-- pv_equiv track=rewrite | github.com/jlista/Advent-of-Code-2024 | day21.py | split_code_segments
-- ===== SOURCE A (Python) =====
-- def split_code_segments(code):
--     code_segments = []
--     index = 0
--     start_index = 0
--     found_a = False
--     while True:
--         if index == len(code):
--             code_segments.append(code[start_index:index])
--             break
--         c = code[index]
--         if c == "A":
--             found_a = True
--         if found_a and c != "A":
--             code_segments.append(code[start_index:index])
--             start_index = index
--             found_a = False
--         index += 1
--     return code_segments
-- ===== SOURCE B (Python) =====
-- def split_code_segments(code):
--     bounds = [0] + [i for i in range(1, len(code)) if code[i] != 'A' and code[i-1] == 'A'] + [len(code)]
--     return [code[bounds[j]:bounds[j+1]] for j in range(len(bounds)-1)]
-- ===== Notes on version B (the rewrite author's own statement) =====
-- stated objective: idiomatic
-- what changed: Replaced A's single stateful while-loop (found_a/start_index bookkeeping) with a two-phase decomposition: first compute the list of cut positions by a local two-character test, then slice the string between consecutive bounds.
import Mathlib
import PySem

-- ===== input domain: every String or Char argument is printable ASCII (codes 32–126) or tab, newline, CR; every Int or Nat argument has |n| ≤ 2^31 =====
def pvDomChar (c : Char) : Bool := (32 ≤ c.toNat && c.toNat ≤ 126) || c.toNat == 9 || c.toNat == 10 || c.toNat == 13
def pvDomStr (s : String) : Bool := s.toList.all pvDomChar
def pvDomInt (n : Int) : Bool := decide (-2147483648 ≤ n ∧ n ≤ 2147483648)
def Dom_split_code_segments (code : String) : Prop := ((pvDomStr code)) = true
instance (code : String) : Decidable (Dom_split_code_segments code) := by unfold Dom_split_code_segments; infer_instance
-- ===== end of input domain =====

-- B replaces A's stateful single scan by "compute all cut positions, then slice between consecutive bounds" (idiomatic two-phase decomposition; same O(n) cost).

-- ===== PORT A =====
-- A's 'while True' loop; fuel = number of remaining iterations + 1 (the loop runs exactly len+1 times), only to make the recursion total
def splitLoopA (cs : List Char) (fuel : Nat) (index start : Nat) (found : Bool) (acc : List String) : List String :=
  match fuel with
  | 0 => acc
  | fuel + 1 =>
    if index = cs.length then
      acc ++ [String.ofList (PySem.List.slice cs (some (start : Int)) (some (index : Int)))]
    else
      let c := PySem.List.pyGetD cs (index : Int) ' '
      let found_a := if c == 'A' then true else found
      if found_a && !(c == 'A') then
        splitLoopA cs fuel (index + 1) index false
          (acc ++ [String.ofList (PySem.List.slice cs (some (start : Int)) (some (index : Int)))])
      else
        splitLoopA cs fuel (index + 1) start found_a acc

def split_code_segments (code : String) : List String :=
  splitLoopA code.toList (code.toList.length + 1) 0 0 false []

-- ===== PORT B =====
def split_code_segments_alt (code : String) : List String :=
  let cs := code.toList
  let n : Int := cs.length
  let bounds : List Int :=
    [0] ++ (PySem.List.pyRange 1 n 1).filter
      (fun i => PySem.List.pyGetD cs i ' ' != 'A' && PySem.List.pyGetD cs (i - 1) ' ' == 'A') ++ [n]
  (PySem.List.pyRange 0 ((bounds.length : Int) - 1) 1).map
    (fun j => String.ofList (PySem.List.slice cs (some (PySem.List.pyGetD bounds j 0))
                                            (some (PySem.List.pyGetD bounds (j + 1) 0))))

-- ===== PRECONDITION & SPEC =====
def Spec_split_code_segments (code : String) (out : List String) : Prop := out = split_code_segments_alt code
instance (code : String) (out : List String) : Decidable (Spec_split_code_segments code out) := by unfold Spec_split_code_segments; infer_instance

-- ===== CLAIM (what is proved, stated in full; the proofs are below) =====
def Claim_equal_split_code_segments : Prop := ∀ (code : String), Dom_split_code_segments code → Spec_split_code_segments code (split_code_segments code)

-- ===== LEMMAS AND PROOFS =====

-- map a function over consecutive pairs of a list
def pairsMap (f : Int → Int → String) : List Int → List String
  | a :: b :: t => f a b :: pairsMap f (b :: t)
  | _ => []

-- the cut positions ≥ i, as Ints; called with fuel = cs.length - i
def cutsFrom (cs : List Char) : Nat → Nat → List Int
  | 0, _ => []
  | fuel + 1, i =>
    (if 0 < i ∧ cs.getD i ' ' ≠ 'A' ∧ cs.getD (i - 1) ' ' = 'A' then [(i : Int)] else [])
      ++ cutsFrom cs fuel (i + 1)

theorem splitLoopA_eq (cs : List Char) (fuel i start : Nat) (found : Bool) (acc : List String)
    (hs : start ≤ i) (hi : i ≤ cs.length) (hf : fuel = cs.length + 1 - i)
    (hfound : found = decide (0 < i ∧ cs.getD (i - 1) ' ' = 'A')) :
    splitLoopA cs fuel i start found acc =
      acc ++ pairsMap (fun a b => String.ofList (PySem.List.slice cs (some a) (some b)))
        ((start : Int) :: cutsFrom cs (cs.length - i) i ++ [(cs.length : Int)]) := by
  induction fuel generalizing i start found acc with
  | zero => omega
  | succ fuel ih =>
    rw [splitLoopA]
    by_cases hieq : i = cs.length
    · subst hieq
      rw [if_pos rfl]
      simp [cutsFrom, pairsMap]
    · have hilt : i < cs.length := by omega
      simp only [if_neg hieq]
      have hget : PySem.List.pyGetD cs (i : Int) ' ' = cs.getD i ' ' := PySem.List.pyGetD_natCast cs i ' '
      have hcf : cs.length - i = (cs.length - (i + 1)) + 1 := by omega
      by_cases hcut : found = true ∧ cs.getD i ' ' ≠ 'A'
      · -- the cut branch is taken
        have hcond : ((if PySem.List.pyGetD cs (i : Int) ' ' == 'A' then true else found) &&
            !(PySem.List.pyGetD cs (i : Int) ' ' == 'A')) = true := by
          rw [hget]
          rcases hcut with ⟨hf, hne⟩
          have hAf : (cs[i]?.getD ' ' == 'A') = false := by simpa using hne
          simp [hf, hAf]
        rw [if_pos hcond]
        have hfound' : found = true := hcut.1
        rw [hfound'] at hfound
        have hcond2 : 0 < i ∧ cs.getD (i - 1) ' ' = 'A' := by
          have := (decide_eq_true_iff).mp hfound.symm
          exact this
        have hpred : (0 < i ∧ cs.getD i ' ' ≠ 'A' ∧ cs.getD (i - 1) ' ' = 'A') :=
          ⟨hcond2.1, hcut.2, hcond2.2⟩
        rw [hcf]
        rw [show cutsFrom cs ((cs.length - (i + 1)) + 1) i =
            [(i : Int)] ++ cutsFrom cs (cs.length - (i + 1)) (i + 1) by
          rw [cutsFrom, if_pos hpred]]
        rw [ih (i + 1) i false _ (by omega) (by omega) (by omega) ?_]
        · simp [pairsMap]
        · have h2 : ¬ cs[i]?.getD ' ' = 'A' := by simpa using hcut.2
          simp [h2]
      · -- no cut
        have hcond : ((if PySem.List.pyGetD cs (i : Int) ' ' == 'A' then true else found) &&
            !(PySem.List.pyGetD cs (i : Int) ' ' == 'A')) = false := by
          rw [hget]
          by_cases hA : cs.getD i ' ' = 'A'
          · have hAt : (cs[i]?.getD ' ' == 'A') = true := by simpa using hA
            simp [hAt]
          · have hf : found = false := by
              cases hfd : found
              · rfl
              · exact absurd ⟨hfd, hA⟩ hcut
            have hAf : (cs[i]?.getD ' ' == 'A') = false := by simpa using hA
            simp [hAf, hf]
        rw [if_neg (by rw [hcond]; simp)]
        have hpred : ¬ (0 < i ∧ cs.getD i ' ' ≠ 'A' ∧ cs.getD (i - 1) ' ' = 'A') := by
          intro ⟨h1, h2, h3⟩
          have : found = true := by
            rw [hfound]; simp; exact ⟨h1, h3⟩
          exact hcut ⟨this, h2⟩
        rw [hcf]
        rw [show cutsFrom cs ((cs.length - (i + 1)) + 1) i =
            cutsFrom cs (cs.length - (i + 1)) (i + 1) by
          rw [cutsFrom, if_neg hpred]; simp]
        rw [ih (i + 1) start _ acc (by omega) (by omega) (by omega) ?_]
        rw [hget]
        by_cases hA : cs.getD i ' ' = 'A'
        · have h2 : cs[i]?.getD ' ' = 'A' := by simpa using hA
          simp [h2]
        · have hf : found = false := by
            cases hfd : found
            · rfl
            · exact absurd ⟨hfd, hA⟩ hcut
          have hAf : (cs[i]?.getD ' ' == 'A') = false := by simpa using hA
          have h2 : ¬ cs[i]?.getD ' ' = 'A' := by simpa using hA
          simp [hAf, hf, h2]

theorem filter_eq_cutsFrom (cs : List Char) (fuel i : Nat) (h1 : 1 ≤ i) (hi : i ≤ cs.length)
    (hf : fuel = cs.length - i) :
    (PySem.List.pyRange (i : Int) (cs.length : Int) 1).filter
      (fun j => PySem.List.pyGetD cs j ' ' != 'A' && PySem.List.pyGetD cs (j - 1) ' ' == 'A')
      = cutsFrom cs fuel i := by
  induction fuel generalizing i with
  | zero =>
    rw [PySem.List.pyRange_one_eq_nil (by omega : (cs.length : Int) ≤ (i : Int))]
    simp [cutsFrom]
  | succ fuel ih =>
    have hilt : i < cs.length := by omega
    rw [PySem.List.pyRange_one_cons (by omega : (i : Int) < (cs.length : Int))]
    rw [List.filter_cons]
    have hsub : (i : Int) - 1 = ((i - 1 : Nat) : Int) := by omega
    have hbody : (PySem.List.pyGetD cs (i : Int) ' ' != 'A' &&
        PySem.List.pyGetD cs ((i : Int) - 1) ' ' == 'A')
        = decide (0 < i ∧ cs.getD i ' ' ≠ 'A' ∧ cs.getD (i - 1) ' ' = 'A') := by
      rw [hsub, PySem.List.pyGetD_natCast, PySem.List.pyGetD_natCast]
      have h1i : 0 < i := by omega
      by_cases hA : cs[i]?.getD ' ' = 'A' <;> by_cases hB : cs[i - 1]?.getD ' ' = 'A' <;>
        simp [List.getD, hA, hB, h1i]
    rw [hbody]
    have hstep : (i : Int) + 1 = ((i + 1 : Nat) : Int) := by omega
    rw [hstep, ih (i + 1) (by omega) (by omega) (by omega)]
    by_cases hp : 0 < i ∧ cs.getD i ' ' ≠ 'A' ∧ cs.getD (i - 1) ' ' = 'A'
    · rw [if_pos (by simpa using hp)]
      rw [cutsFrom, if_pos hp]
      simp
    · rw [if_neg (by simpa using hp)]
      rw [cutsFrom, if_neg hp]
      simp

theorem filter_eq_cutsFrom_zero (cs : List Char) :
    (PySem.List.pyRange 1 (cs.length : Int) 1).filter
      (fun j => PySem.List.pyGetD cs j ' ' != 'A' && PySem.List.pyGetD cs (j - 1) ' ' == 'A')
      = cutsFrom cs cs.length 0 := by
  match h : cs.length with
  | 0 =>
    rw [PySem.List.pyRange_one_eq_nil (by simp : ((0 : Nat) : Int) ≤ (1 : Int))]
    simp [cutsFrom]
  | m + 1 =>
    have h0 : cutsFrom cs (m + 1) 0 = cutsFrom cs m 1 := by
      rw [cutsFrom]
      simp
    rw [h0]
    have hh := filter_eq_cutsFrom cs m 1 (by omega) (by omega) (by omega)
    rw [h] at hh
    simpa using hh

theorem natRange_getD_pairs (f : Int → Int → String) (l : List Int) :
    (List.range (l.length - 1)).map (fun k => f (l.getD k 0) (l.getD (k + 1) 0)) = pairsMap f l := by
  induction l with
  | nil => simp [pairsMap]
  | cons a l ih =>
    match l with
    | [] => simp [pairsMap]
    | b :: t =>
      have step : (List.range ((a :: b :: t).length - 1)).map
          (fun k => f ((a :: b :: t).getD k 0) ((a :: b :: t).getD (k + 1) 0))
          = f a b :: (List.range ((b :: t).length - 1)).map
              (fun k => f ((b :: t).getD k 0) ((b :: t).getD (k + 1) 0)) := by
        rw [show (a :: b :: t).length - 1 = (b :: t).length - 1 + 1 by simp,
          List.range_succ_eq_map, List.map_cons, List.map_map]
        simp [Function.comp_def]
      rw [step, ih]
      simp [pairsMap]

theorem range_getD_pairs (f : Int → Int → String) (l : List Int) :
    (PySem.List.pyRange 0 ((l.length : Int) - 1) 1).map
      (fun j => f (PySem.List.pyGetD l j 0) (PySem.List.pyGetD l (j + 1) 0)) = pairsMap f l := by
  match l with
  | [] => simp [PySem.List.pyRange_one_eq_nil, pairsMap]
  | x :: l' =>
    rw [show ((x :: l').length : Int) - 1 = ((l'.length : Nat) : Int) by simp,
      PySem.List.pyRange_zero_natCast, List.map_map]
    rw [← natRange_getD_pairs f (x :: l')]
    apply List.map_congr_left
    intro k hk
    simp only [Function.comp_def]
    have h2 : ((k : Nat) : Int) + 1 = (((k + 1) : Nat) : Int) := by push_cast; ring
    rw [h2, PySem.List.pyGetD_natCast, PySem.List.pyGetD_natCast]

-- ===== VERDICT (by name: the statement is the Claim_ definition above) =====
theorem split_code_segments_spec : Claim_equal_split_code_segments := by
  intro code _
  unfold Spec_split_code_segments split_code_segments split_code_segments_alt
  rw [splitLoopA_eq code.toList _ 0 0 false [] (by omega) (by omega) (by omega) (by simp)]
  dsimp only
  rw [range_getD_pairs (fun a b => String.ofList (PySem.List.slice code.toList (some a) (some b)))]
  rw [filter_eq_cutsFrom_zero]
  simp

▶ _What this task involves_: Every line above carrying the word "simpa" needs to be shown.

▶ _Task response_:
          have hAf : (cs[i]?.getD ' ' == 'A') = false := by simpa using hne
        · have h2 : ¬ cs[i]?.getD ' ' = 'A' := by simpa using hcut.2
          · have hAt : (cs[i]?.getD ' ' == 'A') = true := by simpa using hA
            have hAf : (cs[i]?.getD ' ' == 'A') = false := by simpa using hA
        · have h2 : cs[i]?.getD ' ' = 'A' := by simpa using hA
          have hAf : (cs[i]?.getD ' ' == 'A') = false := by simpa using hA
          have h2 : ¬ cs[i]?.getD ' ' = 'A' := by simpa using hA
    · rw [if_pos (by simpa using hp)]
    · rw [if_neg (by simpa using hp)]
    simpa using hh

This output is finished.